BEGIN SUPPLIED DATA

lemma runScan_spec_aux : ∀ (N : Nat) (s : List String), s.length ≤ N → s.Pairwise (· ≤ ·) →
    ∀ (best : Int) (winners : List String), (best = 0 ∨ 2 ≤ best) →
    runScan s best winners =
      (if max best (bigM s) = best then winners else []) ++
      (if 2 ≤ max best (bigM s)
        then (PySem.Set.ofList s).filter (fun x => cntI s x == max best (bigM s))
        else []) := by
  intro N
  induction N with
  | zero =>
      intro s hlen _ best winners hb
      have hse : s = [] := List.length_eq_zero_iff.mp (Nat.le_zero.mp hlen)
      subst hse
      exact runScan_nil_spec best winners hb
  | succ N ih =>
      intro s hlen hs best winners hb
      cases s with
      | nil => exact runScan_nil_spec best winners hb
      | cons x rest =>
        have hdr : (x :: rest).dropWhile (fun y => y == x) = rest.dropWhile (fun y => y == x) := by
          simp
        have hpt : ((x :: rest).dropWhile (fun y => y == x)).Pairwise (fun a b : String => a ≤ b) :=
          List.Pairwise.sublist (List.dropWhile_sublist _) hs
        have hlt : ((x :: rest).dropWhile (fun y => y == x)).length ≤ N := by
          rw [hdr]
          have := List.length_dropWhile_le (fun y => y == x) rest
          simp only [List.length_cons] at hlen
          omega
        have hxnot : x ∉ (x :: rest).dropWhile (fun y => y == x) := not_mem_dropRun x rest hs
        have hcong : ∀ y ∈ PySem.Set.ofList ((x :: rest).dropWhile (fun z => z == x)),
            cntI (x :: rest) y = cntI ((x :: rest).dropWhile (fun z => z == x)) y := by
          intro y hy
          have hyt := (PySem.Set.mem_ofList _ y).mp hy
          have hne : y ≠ x := by rintro rfl; exact hxnot hyt
          unfold cntI
          rw [count_dropRun_ne x y (x :: rest) hne]
        have hrun : (((x :: rest).takeWhile (fun y => y == x)).length : Int) = cntI (x :: rest) x := by
          unfold cntI
          exact_mod_cast run_eq_count x rest hs
        have hk1 : 1 ≤ cntI (x :: rest) x := by
          unfold cntI
          have : 0 < (x :: rest).count x := List.count_pos_iff.mpr List.mem_cons_self
          omega
        have hBor := bigM_zero_or ((x :: rest).dropWhile (fun y => y == x))
        -- the filter over the distinct elements of s, split at the head run
        have hfe : ∀ M : Int, (PySem.Set.ofList (x :: rest)).filter (fun y => cntI (x :: rest) y == M)
            = (if cntI (x :: rest) x == M
                then x :: (PySem.Set.ofList ((x :: rest).dropWhile (fun y => y == x))).filter
                  (fun y => cntI ((x :: rest).dropWhile (fun z => z == x)) y == M)
                else (PySem.Set.ofList ((x :: rest).dropWhile (fun y => y == x))).filter
                  (fun y => cntI ((x :: rest).dropWhile (fun z => z == x)) y == M)) := by
          intro M
          rw [ofList_dropRun x rest hs, List.filter_cons]
          have hcf : (PySem.Set.ofList ((x :: rest).dropWhile (fun y => y == x))).filter
                (fun y => cntI (x :: rest) y == M)
              = (PySem.Set.ofList ((x :: rest).dropWhile (fun y => y == x))).filter
                (fun y => cntI ((x :: rest).dropWhile (fun z => z == x)) y == M) :=
            List.filter_congr (fun y hy => by rw [hcong y hy])
          rw [hcf]
        rw [runScan]
        rw [bigM_cons x rest hs]
        by_cases hk2 : 2 ≤ cntI (x :: rest) x
        · rw [if_pos hk2]
          rw [show (if 1 < (((x :: rest).takeWhile (fun y => y == x)).length : Int) then
              (if best < (((x :: rest).takeWhile (fun y => y == x)).length : Int) then
                runScan ((x :: rest).dropWhile (fun y => y == x)) (((x :: rest).takeWhile (fun y => y == x)).length : Int) [x]
              else if (((x :: rest).takeWhile (fun y => y == x)).length : Int) = best then
                runScan ((x :: rest).dropWhile (fun y => y == x)) best (winners ++ [x])
              else runScan ((x :: rest).dropWhile (fun y => y == x)) best winners)
            else runScan ((x :: rest).dropWhile (fun y => y == x)) best winners)
            = (if best < cntI (x :: rest) x then
                runScan ((x :: rest).dropWhile (fun y => y == x)) (cntI (x :: rest) x) [x]
              else if cntI (x :: rest) x = best then
                runScan ((x :: rest).dropWhile (fun y => y == x)) best (winners ++ [x])
              else runScan ((x :: rest).dropWhile (fun y => y == x)) best winners) by
            rw [hrun, if_pos (by omega)]]
          by_cases hbk : best < cntI (x :: rest) x
          · rw [if_pos hbk, ih _ hlt hpt _ [x] (Or.inr hk2)]
            have hM : max best (max (cntI (x :: rest) x) (bigM ((x :: rest).dropWhile (fun y => y == x))))
                = max (cntI (x :: rest) x) (bigM ((x :: rest).dropWhile (fun y => y == x))) := by omega
            rw [hM, hfe]
            exact chunk_new_best (cntI (x :: rest) x) (bigM ((x :: rest).dropWhile (fun y => y == x))) best x winners (fun M => List.filter (fun y => cntI ((x :: rest).dropWhile (fun z => z == x)) y == M) (PySem.Set.ofList ((x :: rest).dropWhile (fun y => y == x)))) hk2 hbk
          · rw [if_neg hbk]
            by_cases hkb : cntI (x :: rest) x = best
            · rw [if_pos hkb, ih _ hlt hpt _ (winners ++ [x]) hb]
              have hM : max best (max (cntI (x :: rest) x) (bigM ((x :: rest).dropWhile (fun y => y == x))))
                  = max best (bigM ((x :: rest).dropWhile (fun y => y == x))) := by omega
              rw [hM, hfe]
              exact chunk_tie (cntI (x :: rest) x) (bigM ((x :: rest).dropWhile (fun y => y == x))) best x winners (fun M => List.filter (fun y => cntI ((x :: rest).dropWhile (fun z => z == x)) y == M) (PySem.Set.ofList ((x :: rest).dropWhile (fun y => y == x)))) hk2 hkb
            · rw [if_neg hkb, ih _ hlt hpt _ winners hb]
              have hM : max best (max (cntI (x :: rest) x) (bigM ((x :: rest).dropWhile (fun y => y == x))))
                  = max best (bigM ((x :: rest).dropWhile (fun y => y == x))) := by omega
              rw [hM, hfe]
              exact chunk_skip (cntI (x :: rest) x) (bigM ((x :: rest).dropWhile (fun y => y == x))) best x winners (fun M => List.filter (fun y => cntI ((x :: rest).dropWhile (fun z => z == x)) y == M) (PySem.Set.ofList ((x :: rest).dropWhile (fun y => y == x)))) hBor (Or.inl (by omega))
        · rw [if_neg hk2]
          rw [show (if 1 < (((x :: rest).takeWhile (fun y => y == x)).length : Int) then
              (if best < (((x :: rest).takeWhile (fun y => y == x)).length : Int) then
                runScan ((x :: rest).dropWhile (fun y => y == x)) (((x :: rest).takeWhile (fun y => y == x)).length : Int) [x]
              else if (((x :: rest).takeWhile (fun y => y == x)).length : Int) = best then
                runScan ((x :: rest).dropWhile (fun y => y == x)) best (winners ++ [x])
              else runScan ((x :: rest).dropWhile (fun y => y == x)) best winners)
            else runScan ((x :: rest).dropWhile (fun y => y == x)) best winners)
            = runScan ((x :: rest).dropWhile (fun y => y == x)) best winners by
            rw [hrun, if_neg (by omega)]]
          rw [ih _ hlt hpt _ winners hb, hfe]
          exact chunk_skip (cntI (x :: rest) x) (bigM ((x :: rest).dropWhile (fun y => y == x))) best x winners (fun M => List.filter (fun y => cntI ((x :: rest).dropWhile (fun z => z == x)) y == M) (PySem.Set.ofList ((x :: rest).dropWhile (fun y => y == x)))) hBor
            (by rcases hb with rfl | h2b
                · exact Or.inr ⟨by omega, rfl⟩
                · exact Or.inl (by omega))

END SUPPLIED DATA

_TASK TO COMPLETE_
Return every line holding the word "with" from the records.

_COMPLETED EXERCISE_
  induction N with
      cases s with
            (by rcases hb with rfl | h2b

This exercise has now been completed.